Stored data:
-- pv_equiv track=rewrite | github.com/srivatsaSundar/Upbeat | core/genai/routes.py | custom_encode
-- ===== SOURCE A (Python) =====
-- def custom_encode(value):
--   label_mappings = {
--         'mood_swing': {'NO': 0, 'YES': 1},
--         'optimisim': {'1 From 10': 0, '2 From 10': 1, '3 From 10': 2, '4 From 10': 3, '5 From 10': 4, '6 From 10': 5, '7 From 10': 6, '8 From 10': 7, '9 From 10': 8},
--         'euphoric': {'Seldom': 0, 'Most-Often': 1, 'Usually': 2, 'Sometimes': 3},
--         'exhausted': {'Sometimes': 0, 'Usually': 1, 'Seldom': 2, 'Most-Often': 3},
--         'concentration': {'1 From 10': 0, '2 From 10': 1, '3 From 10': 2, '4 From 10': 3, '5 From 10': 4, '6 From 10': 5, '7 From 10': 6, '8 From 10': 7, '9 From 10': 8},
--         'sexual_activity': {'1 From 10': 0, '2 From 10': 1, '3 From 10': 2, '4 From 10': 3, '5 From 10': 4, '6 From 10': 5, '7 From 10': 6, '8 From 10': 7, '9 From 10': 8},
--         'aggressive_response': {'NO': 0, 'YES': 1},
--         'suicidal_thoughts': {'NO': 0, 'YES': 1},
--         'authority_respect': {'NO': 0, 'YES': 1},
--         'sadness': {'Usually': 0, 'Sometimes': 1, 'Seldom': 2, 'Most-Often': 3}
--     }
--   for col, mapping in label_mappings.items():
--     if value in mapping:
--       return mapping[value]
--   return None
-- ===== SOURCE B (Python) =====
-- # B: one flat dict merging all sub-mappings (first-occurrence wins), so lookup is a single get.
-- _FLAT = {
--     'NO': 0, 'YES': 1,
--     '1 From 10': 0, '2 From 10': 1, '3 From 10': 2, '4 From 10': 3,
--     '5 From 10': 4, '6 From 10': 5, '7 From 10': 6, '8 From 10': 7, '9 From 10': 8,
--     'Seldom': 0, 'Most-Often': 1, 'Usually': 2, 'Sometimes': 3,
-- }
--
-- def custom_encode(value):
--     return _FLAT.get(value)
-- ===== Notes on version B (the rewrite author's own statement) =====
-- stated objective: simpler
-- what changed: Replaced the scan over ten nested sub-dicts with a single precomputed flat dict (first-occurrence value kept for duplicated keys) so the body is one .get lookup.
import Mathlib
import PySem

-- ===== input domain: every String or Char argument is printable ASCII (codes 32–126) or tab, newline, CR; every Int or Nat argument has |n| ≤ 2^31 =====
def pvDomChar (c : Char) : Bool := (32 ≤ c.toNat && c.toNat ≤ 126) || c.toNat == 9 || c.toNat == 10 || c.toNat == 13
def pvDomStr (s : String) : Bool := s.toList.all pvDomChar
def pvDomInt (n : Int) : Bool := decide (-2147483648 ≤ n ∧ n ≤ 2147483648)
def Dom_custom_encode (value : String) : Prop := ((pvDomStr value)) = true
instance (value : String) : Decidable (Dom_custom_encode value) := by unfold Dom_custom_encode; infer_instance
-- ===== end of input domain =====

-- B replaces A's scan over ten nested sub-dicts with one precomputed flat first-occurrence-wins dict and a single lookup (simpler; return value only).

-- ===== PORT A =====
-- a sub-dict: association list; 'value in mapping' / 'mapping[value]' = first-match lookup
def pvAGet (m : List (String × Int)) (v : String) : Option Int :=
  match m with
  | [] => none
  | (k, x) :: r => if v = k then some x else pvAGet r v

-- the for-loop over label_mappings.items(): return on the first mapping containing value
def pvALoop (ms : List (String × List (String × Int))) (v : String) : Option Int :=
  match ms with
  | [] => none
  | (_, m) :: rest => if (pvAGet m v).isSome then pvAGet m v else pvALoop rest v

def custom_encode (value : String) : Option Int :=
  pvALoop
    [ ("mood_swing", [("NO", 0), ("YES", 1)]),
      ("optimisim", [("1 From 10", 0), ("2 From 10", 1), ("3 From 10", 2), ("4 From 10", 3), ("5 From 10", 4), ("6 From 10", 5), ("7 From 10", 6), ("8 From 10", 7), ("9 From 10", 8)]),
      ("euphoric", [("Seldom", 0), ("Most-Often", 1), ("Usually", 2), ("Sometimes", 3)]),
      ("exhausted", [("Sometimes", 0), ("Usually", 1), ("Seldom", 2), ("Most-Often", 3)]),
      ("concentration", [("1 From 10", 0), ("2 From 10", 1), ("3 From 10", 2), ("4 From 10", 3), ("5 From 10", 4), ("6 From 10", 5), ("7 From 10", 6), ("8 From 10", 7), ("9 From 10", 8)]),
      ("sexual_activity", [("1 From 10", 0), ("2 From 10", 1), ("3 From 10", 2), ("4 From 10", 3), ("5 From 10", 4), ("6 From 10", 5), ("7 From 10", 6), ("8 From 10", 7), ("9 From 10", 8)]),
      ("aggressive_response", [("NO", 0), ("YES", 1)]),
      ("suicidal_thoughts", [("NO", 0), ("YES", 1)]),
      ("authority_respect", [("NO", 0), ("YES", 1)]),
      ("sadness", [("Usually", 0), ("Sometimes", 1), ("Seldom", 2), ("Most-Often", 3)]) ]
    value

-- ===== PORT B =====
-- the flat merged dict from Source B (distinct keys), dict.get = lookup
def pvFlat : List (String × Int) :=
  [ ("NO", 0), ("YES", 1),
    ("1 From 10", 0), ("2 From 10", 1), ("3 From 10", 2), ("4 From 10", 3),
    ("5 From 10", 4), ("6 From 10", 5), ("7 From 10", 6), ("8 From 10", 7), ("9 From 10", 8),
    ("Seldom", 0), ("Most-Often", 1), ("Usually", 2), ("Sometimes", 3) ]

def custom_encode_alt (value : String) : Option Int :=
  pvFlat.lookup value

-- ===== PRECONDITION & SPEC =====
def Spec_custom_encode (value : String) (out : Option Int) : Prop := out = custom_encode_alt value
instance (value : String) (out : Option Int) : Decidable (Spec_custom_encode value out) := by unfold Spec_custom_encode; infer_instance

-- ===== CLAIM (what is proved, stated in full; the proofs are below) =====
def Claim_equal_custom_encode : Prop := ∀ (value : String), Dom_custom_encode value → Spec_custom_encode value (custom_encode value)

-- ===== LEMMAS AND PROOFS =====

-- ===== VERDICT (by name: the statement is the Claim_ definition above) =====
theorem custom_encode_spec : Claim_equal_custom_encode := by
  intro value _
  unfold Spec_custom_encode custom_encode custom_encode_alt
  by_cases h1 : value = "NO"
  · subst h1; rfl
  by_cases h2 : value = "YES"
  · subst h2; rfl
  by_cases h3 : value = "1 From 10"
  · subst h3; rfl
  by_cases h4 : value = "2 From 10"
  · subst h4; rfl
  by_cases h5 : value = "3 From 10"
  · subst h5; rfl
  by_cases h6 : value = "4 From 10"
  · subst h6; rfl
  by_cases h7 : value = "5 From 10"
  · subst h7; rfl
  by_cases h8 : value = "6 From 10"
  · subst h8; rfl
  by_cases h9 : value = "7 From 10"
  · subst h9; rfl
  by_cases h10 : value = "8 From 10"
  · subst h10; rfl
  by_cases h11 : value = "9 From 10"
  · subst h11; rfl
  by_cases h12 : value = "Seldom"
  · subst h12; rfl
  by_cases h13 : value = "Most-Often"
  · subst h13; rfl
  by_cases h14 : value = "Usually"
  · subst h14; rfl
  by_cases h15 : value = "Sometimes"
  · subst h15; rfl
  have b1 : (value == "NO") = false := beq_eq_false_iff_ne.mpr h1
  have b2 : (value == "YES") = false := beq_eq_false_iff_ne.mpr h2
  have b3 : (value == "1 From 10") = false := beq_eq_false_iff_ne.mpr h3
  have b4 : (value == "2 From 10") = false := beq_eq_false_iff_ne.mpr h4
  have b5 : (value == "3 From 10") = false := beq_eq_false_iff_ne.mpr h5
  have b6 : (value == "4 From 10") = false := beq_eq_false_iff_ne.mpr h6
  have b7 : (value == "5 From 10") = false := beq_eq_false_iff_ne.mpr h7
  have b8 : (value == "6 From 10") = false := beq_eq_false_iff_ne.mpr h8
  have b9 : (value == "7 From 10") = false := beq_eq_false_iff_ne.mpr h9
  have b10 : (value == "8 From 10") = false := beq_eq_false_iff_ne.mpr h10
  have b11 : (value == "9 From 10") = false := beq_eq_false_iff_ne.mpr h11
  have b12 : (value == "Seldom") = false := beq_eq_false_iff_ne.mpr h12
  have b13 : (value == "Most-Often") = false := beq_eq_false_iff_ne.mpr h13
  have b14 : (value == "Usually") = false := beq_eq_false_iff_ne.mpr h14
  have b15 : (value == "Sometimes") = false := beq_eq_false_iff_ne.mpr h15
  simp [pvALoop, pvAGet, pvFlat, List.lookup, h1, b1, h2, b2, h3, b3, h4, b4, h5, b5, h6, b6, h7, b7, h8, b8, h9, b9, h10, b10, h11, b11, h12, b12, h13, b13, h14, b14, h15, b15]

## Work to be completed
Of all the entries above, output exactly the lines between the one holding "by_cases h12 : value" and the one holding "have b8 : (value", inclusive.

## Solution below
  by_cases h12 : value = "Seldom"
  · subst h12; rfl
  by_cases h13 : value = "Most-Often"
  · subst h13; rfl
  by_cases h14 : value = "Usually"
  · subst h14; rfl
  by_cases h15 : value = "Sometimes"
  · subst h15; rfl
  have b1 : (value == "NO") = false := beq_eq_false_iff_ne.mpr h1
  have b2 : (value == "YES") = false := beq_eq_false_iff_ne.mpr h2
  have b3 : (value == "1 From 10") = false := beq_eq_false_iff_ne.mpr h3
  have b4 : (value == "2 From 10") = false := beq_eq_false_iff_ne.mpr h4
  have b5 : (value == "3 From 10") = false := beq_eq_false_iff_ne.mpr h5
  have b6 : (value == "4 From 10") = false := beq_eq_false_iff_ne.mpr h6
  have b7 : (value == "5 From 10") = false := beq_eq_false_iff_ne.mpr h7
  have b8 : (value == "6 From 10") = false := beq_eq_false_iff_ne.mpr h8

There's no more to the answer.